Trommel-Therapie gegen den Blues

An der Technischen Universität Chemnitz wird erforscht, wie man mit konsequenter Arbeit am Schlagzeug das Gehirn fit hält. Das soll auch bei der Behandlung von Menschen mit Depressionen helfen.

Von Thomas Trappe Veröffentlicht:
Trommeln, was das Zeug hält: Peter Wright, zusammen mit zwei Sporttherapeutinnen.

Trommeln, was das Zeug hält: Peter Wright, zusammen mit zwei Sporttherapeutinnen.

© Thomas Trappe

Manchmal wird die Forschung etwas lauter. So laut, dass sich die Nachbarn beschweren. Peter Wright, Sportmediziner an der TU Chemnitz, lässt auf dem Campus in einem würfelförmigen Bau seine wissenschaftlichen Mitarbeiter trommeln, manchmal macht er auch selbst mit, wie die Drum-Sticks an der Wand seines Büros andeuten.

Ein Experte in der Trommelforschung

Der englische Sportmediziner Peter Wright kam 2006 an die TU Chemnitz. An der University of Gloucestershire hatte er zuvor Erfahrungen in der Trommelforschung gesammelt.
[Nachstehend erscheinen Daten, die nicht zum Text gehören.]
-- pv_equiv track=rewrite | github.com/WasayRizwani/Software-Engineeing-2 | i190423_A.py | CreateString
-- ===== SOURCE A (Python) =====
-- def CreateString(matrix,string1):
--     row=0
--     for character in string1:
--         check=matrix[row].count(character)
--         if check:
--             matrix[row].remove(character)
--         else:
--             return "NO"
--         row=(row+1)%len(matrix)
--     return "YES"
-- ===== SOURCE B (Python) =====
-- def CreateString(matrix, string1):
--     # Note: unlike A, this implementation does not mutate `matrix`;
--     # the equivalence claimed is about the return value only.
--     if not string1:
--         return "YES"
--     n = len(matrix)
--     buckets = [[] for _ in range(n)]
--     for i, ch in enumerate(string1):
--         buckets[i % n].append(ch)
--     for r, need in enumerate(buckets):
--         have = matrix[r]
--         for ch in set(need):
--             if need.count(ch) > have.count(ch):
--                 return "NO"
--     return "YES"
-- ===== Notes on version B (the rewrite author's own statement) =====
-- stated objective: alternative
-- what changed: Replaces A's stateful round-robin walk that destructively removes characters from matrix rows one at a time with a two-pass decomposition: first bucket the string's characters per matrix row (i % len(matrix)), then check each row's demand is a sub-multiset of the row's contents by comparing counts; B does not mutate matrix.
import Mathlib
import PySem

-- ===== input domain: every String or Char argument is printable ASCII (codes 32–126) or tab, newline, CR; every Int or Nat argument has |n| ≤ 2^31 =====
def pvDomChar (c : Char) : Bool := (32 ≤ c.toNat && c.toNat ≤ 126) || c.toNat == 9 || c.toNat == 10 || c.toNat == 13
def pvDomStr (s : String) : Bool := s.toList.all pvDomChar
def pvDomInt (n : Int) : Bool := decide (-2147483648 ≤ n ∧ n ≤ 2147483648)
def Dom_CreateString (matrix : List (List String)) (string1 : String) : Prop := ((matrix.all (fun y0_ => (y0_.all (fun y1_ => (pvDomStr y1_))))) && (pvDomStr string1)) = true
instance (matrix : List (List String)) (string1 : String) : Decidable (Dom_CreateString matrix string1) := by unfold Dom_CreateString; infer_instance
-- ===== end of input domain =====

-- B replaces A's stateful round-robin walk (which destructively removes characters from
-- matrix rows) by a two-pass decomposition: bucket the string's characters per row, then
-- check each row's demand is a sub-multiset of the row by count comparison.  A mutates
-- `matrix` in place; B does not — the equivalence claimed is about the return value only.

-- ===== PORT A =====
-- the `for character in string1` loop; state = (possibly mutated) matrix and row index
def CreateStringLoop (matrix : List (List String)) (row : Nat) : List Char → String
  | [] => "YES"
  | c :: rest =>
    let character := String.ofList [c]
    let check := PySem.List.count (matrix.getD row []) character
    if check ≠ 0 then
      CreateStringLoop
        (matrix.set row ((PySem.List.remove? (matrix.getD row []) character).getD (matrix.getD row [])))
        ((row + 1) % matrix.length) rest
    else "NO"

def CreateString (matrix : List (List String)) (string1 : String) : String :=
  CreateStringLoop matrix 0 string1.toList
theorem pvE_pvSet2 (res : List (List Int)) (i c : Nat) (v : Int) (i' c' : Nat)
    (hi : i < res.length) (hc : c < (res.getD i []).length) :
    pvE (pvSet2 res i c v) i' c' = if i' = i ∧ c' = c then v else pvE res i' c' := by
  rw [List.getD_eq_getElem?_getD] at hc
  simp only [pvE, pvSet2, List.getD_eq_getElem?_getD, List.getElem?_set]
  by_cases h : i = i'
  · subst h
    simp only [hi, if_pos]
    by_cases h2 : c = c'
    · subst h2
      simp [hc]
    · simp [h2, Ne.symm h2]
  · rw [if_neg h, if_neg (fun w : i' = i ∧ c' = c => h w.1.symm)]

theorem pv_getD_set (l : List Nat) (j c x : Nat) (hj : j < l.length) :
    (l.set j x).getD c 0 = if c = j then x else l.getD c 0 := by
  simp only [List.getD_eq_getElem?_getD, List.getElem?_set]
  by_cases h : j = c
  · subst h; simp [hj]
  · rw [if_neg h, if_neg (fun w : c = j => h w.symm)]

-- common conclusion: a matrix whose entries are the stacked columns IS pvSpec

theorem pv_getD_concat (l : List Int) (a d : Int) : (l ++ [a]).getD l.length d = a := by
  simp [List.getD_eq_getElem?_getD]

theorem pv_getD_append (l : List Int) (a d : Int) (i : Nat) (h : i < l.length) :
    (l ++ [a]).getD i d = l.getD i d := by
  simp [List.getD_eq_getElem?_getD, List.getElem?_append_left h]

theorem pv_map_range_getD (l : List (List Int)) (c : Nat) :
    (List.range l.length).map (fun r => (l.getD r []).getD c 0)
      = l.map (fun row => row.getD c 0) := by
  apply List.ext_getElem (by simp)
  intro i h1 h2
  simp at h1
  simp [List.getElem?_eq_getElem h1]

theorem pvColv_length_le (grid : List (List Int)) (bg : Int) (c : Nat) :
    (pvColv grid bg c).length ≤ grid.length := by
  simp [pvColv]
  exact le_trans (List.length_filter_le _ _) (by simp)

theorem pvColv_append_singleton (p : List (List Int)) (row : List Int) (bg : Int) (c : Nat) :
    pvColv (p ++ [row]) bg c =
      pvColv p bg c ++ (if row.getD c 0 != bg then [row.getD c 0] else []) := by
  simp [pvColv]
  split <;> simp_all
-- ===== LEMMAS AND PROOFS =====

-- canonical description shared by the two proofs: window products along a list
def pvWinProd (xs : List Int) (k j : Nat) : Int := ((xs.drop j).take k).prod
-- max (with 0) of the products of all k-windows lying inside the first t entries
def pvPmax (xs : List Int) (k t : Nat) : Int :=
  (List.range (t + 1 - k)).foldl (fun acc j => max acc (pvWinProd xs k j)) 0
-- product of the nonzero entries
def pvNzP (l : List Int) : Int := (l.filter (· != 0)).prod
-- current sliding window
def pvWind (xs : List Int) (k t : Nat) : List Int := (xs.take t).drop (t - k)
-- the anti-diagonal with row+column sum s, bottom row first (exactly B's comprehension)
def pvDiagF (m : List (List Int)) (L s : Int) : List Int :=
  (PySem.List.pyRange (min (L - 1) s) (max 0 (s - L + 1) - 1) (-1)).map
    (fun r => PySem.List.pyGetD (PySem.List.pyGetD m r ([] : List Int)) (s - r) 0)
def pvFF (m : List (List Int)) (L : Int) (k : Nat) (s : Int) : Int :=
  pvPmax (pvDiagF m L s) k (pvDiagF m L s).length
def pvMFold (m : List (List Int)) (L : Int) (k : Nat) (l : List Int) : Int :=
  l.foldl (fun acc s => max acc (pvFF m L k s)) 0

theorem pv_foldl_max_init {α : Type} (F : α → Int) (l : List α) (a b : Int) :
    l.foldl (fun acc s => max acc (F s)) (max a b) = max a (l.foldl (fun acc s => max acc (F s)) b) := by
  induction l generalizing b with
  | nil => rfl
  | cons x t ih =>
    simp only [List.foldl_cons]
    rw [max_assoc]
    exact ih (max b (F x))

theorem pv_init_le_foldl_max {α : Type} (F : α → Int) (l : List α) (a : Int) :
    a ≤ l.foldl (fun acc s => max acc (F s)) a := by
  induction l generalizing a with
  | nil => exact le_rfl
  | cons x t ih => exact le_trans (le_max_left _ _) (ih (max a (F x)))

theorem pvPmax_nonneg (xs : List Int) (k t : Nat) : 0 ≤ pvPmax xs k t :=
  pv_init_le_foldl_max _ _ 0

theorem pvPmax_short (xs : List Int) (k t : Nat) (h : t < k) : pvPmax xs k t = 0 := by
  unfold pvPmax
  rw [Nat.sub_eq_zero_of_le (by omega)]
  rfl

theorem pvPmax_succ (xs : List Int) (k t : Nat) (h : k ≤ t + 1) :
    pvPmax xs k (t + 1) = max (pvPmax xs k t) (pvWinProd xs k (t + 1 - k)) := by
  unfold pvPmax
  rw [show t + 1 + 1 - k = (t + 1 - k) + 1 by omega, List.range_succ, List.foldl_append]
  rfl

theorem pvPmax_cons (x : Int) (rest : List Int) (k : Nat) (h : k ≤ rest.length + 1) :
    pvPmax (x :: rest) k (rest.length + 1)
      = max ((x :: rest).take k).prod (pvPmax rest k rest.length) := by
  unfold pvPmax
  rw [show rest.length + 1 + 1 - k = (rest.length + 1 - k) + 1 by omega, List.range_succ_eq_map,
    List.foldl_cons, List.foldl_map]
  have h0 : pvWinProd (x :: rest) k 0 = ((x :: rest).take k).prod := by
    simp [pvWinProd]
  have hs : ∀ j : Nat, pvWinProd (x :: rest) k (j + 1) = pvWinProd rest k j := by
    intro j; simp [pvWinProd]
  simp only [Nat.succ_eq_add_one, hs, h0]
  rw [max_comm (0 : Int), pv_foldl_max_init]

theorem pv_prodTake (xs : List Int) (k : Nat) (h : k ≤ xs.length) :
    (PySem.List.pyRange 0 (k : Int) 1).foldl (fun p i => p * PySem.List.pyGetD xs i 0) 1
      = (xs.take k).prod := by
  induction k with
  | zero => simp [PySem.List.pyRange_one_eq_nil]
  | succ n ih =>
    rw [show ((n + 1 : Nat) : Int) = (n : Int) + 1 by push_cast; ring,
      PySem.List.pyRange_one_succ_right (by exact_mod_cast Int.natCast_nonneg n),
      List.foldl_append, ih (by omega)]
    simp only [List.foldl_cons, List.foldl_nil, PySem.List.pyGetD_natCast]
    rw [List.getD_eq_getElem xs 0 (by omega : n < xs.length),
      List.prod_take_succ xs n (by omega)]

theorem pvMaxProduct_eq (k : Nat) (hk : 1 ≤ k) (xs : List Int) (acc : Int) (ha : 0 ≤ acc) :
    pvMaxProduct (k : Int) xs acc = max acc (pvPmax xs k xs.length) := by
  induction xs generalizing acc with
  | nil =>
    rw [pvMaxProduct, List.length_nil, pvPmax_short _ _ _ (by omega), max_eq_left ha]
  | cons x rest ih =>
    by_cases hlen : (k : Int) ≤ (((x :: rest).length : Nat) : Int)
    · have hk' : k ≤ rest.length + 1 := by
        have := hlen; simp only [List.length_cons] at this; exact_mod_cast this
      rw [pvMaxProduct, if_pos hlen, pv_prodTake (x :: rest) k (by simpa using hk'),
        ih _ (le_trans ha (le_max_right _ _)), List.length_cons,
        pvPmax_cons x rest k hk', max_comm _ acc, max_assoc]
    · have hk' : rest.length + 1 < k := by
        have := hlen; simp only [List.length_cons] at this; omega
      rw [pvMaxProduct, if_neg hlen, List.length_cons,
        pvPmax_short _ _ _ (by omega), max_eq_left ha]

theorem pvWind_eq_take (xs : List Int) (k t : Nat) (h : t ≤ k) : pvWind xs k t = xs.take t := by
  simp [pvWind, Nat.sub_eq_zero_of_le h]

theorem pvWind_head (xs : List Int) (k t : Nat) (hk : 1 ≤ k) (hkt : k ≤ t) (ht : t ≤ xs.length) :
    pvWind xs k t = xs[t - k]'(by omega) :: (xs.take t).drop (t + 1 - k) := by
  unfold pvWind
  rw [List.drop_eq_getElem_cons (by simp [List.length_take]; omega),
    show t - k + 1 = t + 1 - k by omega]
  congr 1
  exact List.getElem_take

theorem pvWind_succ_ge (xs : List Int) (k t : Nat) (hk : 1 ≤ k) (ht : t < xs.length) :
    pvWind xs k (t + 1) = (xs.take t).drop (t + 1 - k) ++ [xs[t]] := by
  unfold pvWind
  rw [List.take_add_one, List.getElem?_eq_getElem ht]
  rw [List.drop_append_of_le_length (by simp [List.length_take]; omega)]
  rfl

theorem pvStepAdd (l : List Int) (x : Int) :
    (if x = 0 then (pvNzP l, (l.count 0 : Int) + 1) else (pvNzP l * x, (l.count 0 : Int)))
      = (pvNzP (l ++ [x]), ((l ++ [x]).count 0 : Int)) := by
  by_cases hx : x = 0 <;>
    simp [pvNzP, List.filter_append, List.count_append, hx]
-- pv_equiv track=rewrite | github.com/VITAMIN-organisation/vitamin-model-checker | model_checker/parsers/game_structures/cgs/cgs_parser.py | extract_transition_rows
-- ===== SOURCE A (Python) =====
-- SECTION_HEADERS = frozenset(
--     {
--         "Transition",
--         "Unknown_Transition_by",
--         "Name_State",
--         "Initial_State",
--         "Atomic_propositions",
--         "Labelling",
--         "Number_of_agents",
--     }
-- )
--
-- def extract_transition_rows(lines, additional_transition_headers=None):
--     """Collect all lines that are transition rows (between Transition and the next section).
--
--     You can pass additional_transition_headers (e.g. {"Transition_With_Costs"}) so those
--     sections are treated as transition sections too.
--     """
--     current_section = None
--     rows_graph = []
--     transition_headers = {"Transition"}
--     if additional_transition_headers:
--         transition_headers.update(additional_transition_headers)
--
--     for line in lines:
--         stripped = line.strip()
--
--         if not stripped or stripped.startswith("#") or stripped.startswith("//"):
--             continue
--
--         if stripped in transition_headers:
--             current_section = "Transition"
--         elif stripped in SECTION_HEADERS:
--             current_section = None
--         elif current_section == "Transition" and stripped:
--             rows_graph.append(stripped.split())
--
--     return rows_graph
-- ===== SOURCE B (Python) =====
-- SECTION_HEADERS = frozenset(
--     {
--         "Transition",
--         "Unknown_Transition_by",
--         "Name_State",
--         "Initial_State",
--         "Atomic_propositions",
--         "Labelling",
--         "Number_of_agents",
--     }
-- )
--
--
-- def extract_transition_rows(lines, additional_transition_headers=None):
--     """Two-phase version: first keep only the significant (stripped, non-blank,
--     non-comment) lines, then walk them consuming whole transition blocks."""
--     transition = {"Transition"} | set(additional_transition_headers or ())
--     significant = [s for s in (line.strip() for line in lines)
--                    if s and not s.startswith("#") and not s.startswith("//")]
--     rows = []
--     i, n = 0, len(significant)
--     while i < n:
--         s = significant[i]
--         i += 1
--         if s in transition:
--             block = []
--             while i < n and significant[i] not in transition and significant[i] not in SECTION_HEADERS:
--                 block.append(significant[i].split())
--                 i += 1
--             rows += block
--     return rows
-- ===== Notes on version B (the rewrite author's own statement) =====
-- stated objective: alternative
-- what changed: A's single-pass state machine carrying current_section is replaced by a two-phase decomposition: first filter the stripped significant lines, then a nested-loop walk that skips to each transition header and consumes its whole block of rows until the next header.
import Mathlib
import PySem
Beim englischen "Clem Burke Drumming Project" wurde der Fokus auf die physische Belastung von Schlagzeugern und damit einhergehende kognitive Effekte gerichtet.

Seit 2009 arbeiten die Wissenschaftler aus Chemnitz und Gloucestershire offiziell zusammen, Wright hat in Deutschland inzwischen ein eigenes Trommel-Netzwerk aufgebaut. Er kooperiert auch mit dem Bochumer Medizinprofessor Dietrich Grönemeyer.(tt)

Und eigentlich will Wright in Chemnitz mit dem Forschungsprojekt "The Drum Beat" die Nachbarn nicht nerven, im Gegenteil. Er hofft, in den Trommeln ein Instrument gefunden zu haben, das nicht nur Krach macht, sondern auch bei der Behandlung psychischer Erkrankungen gute Dienste leisten kann.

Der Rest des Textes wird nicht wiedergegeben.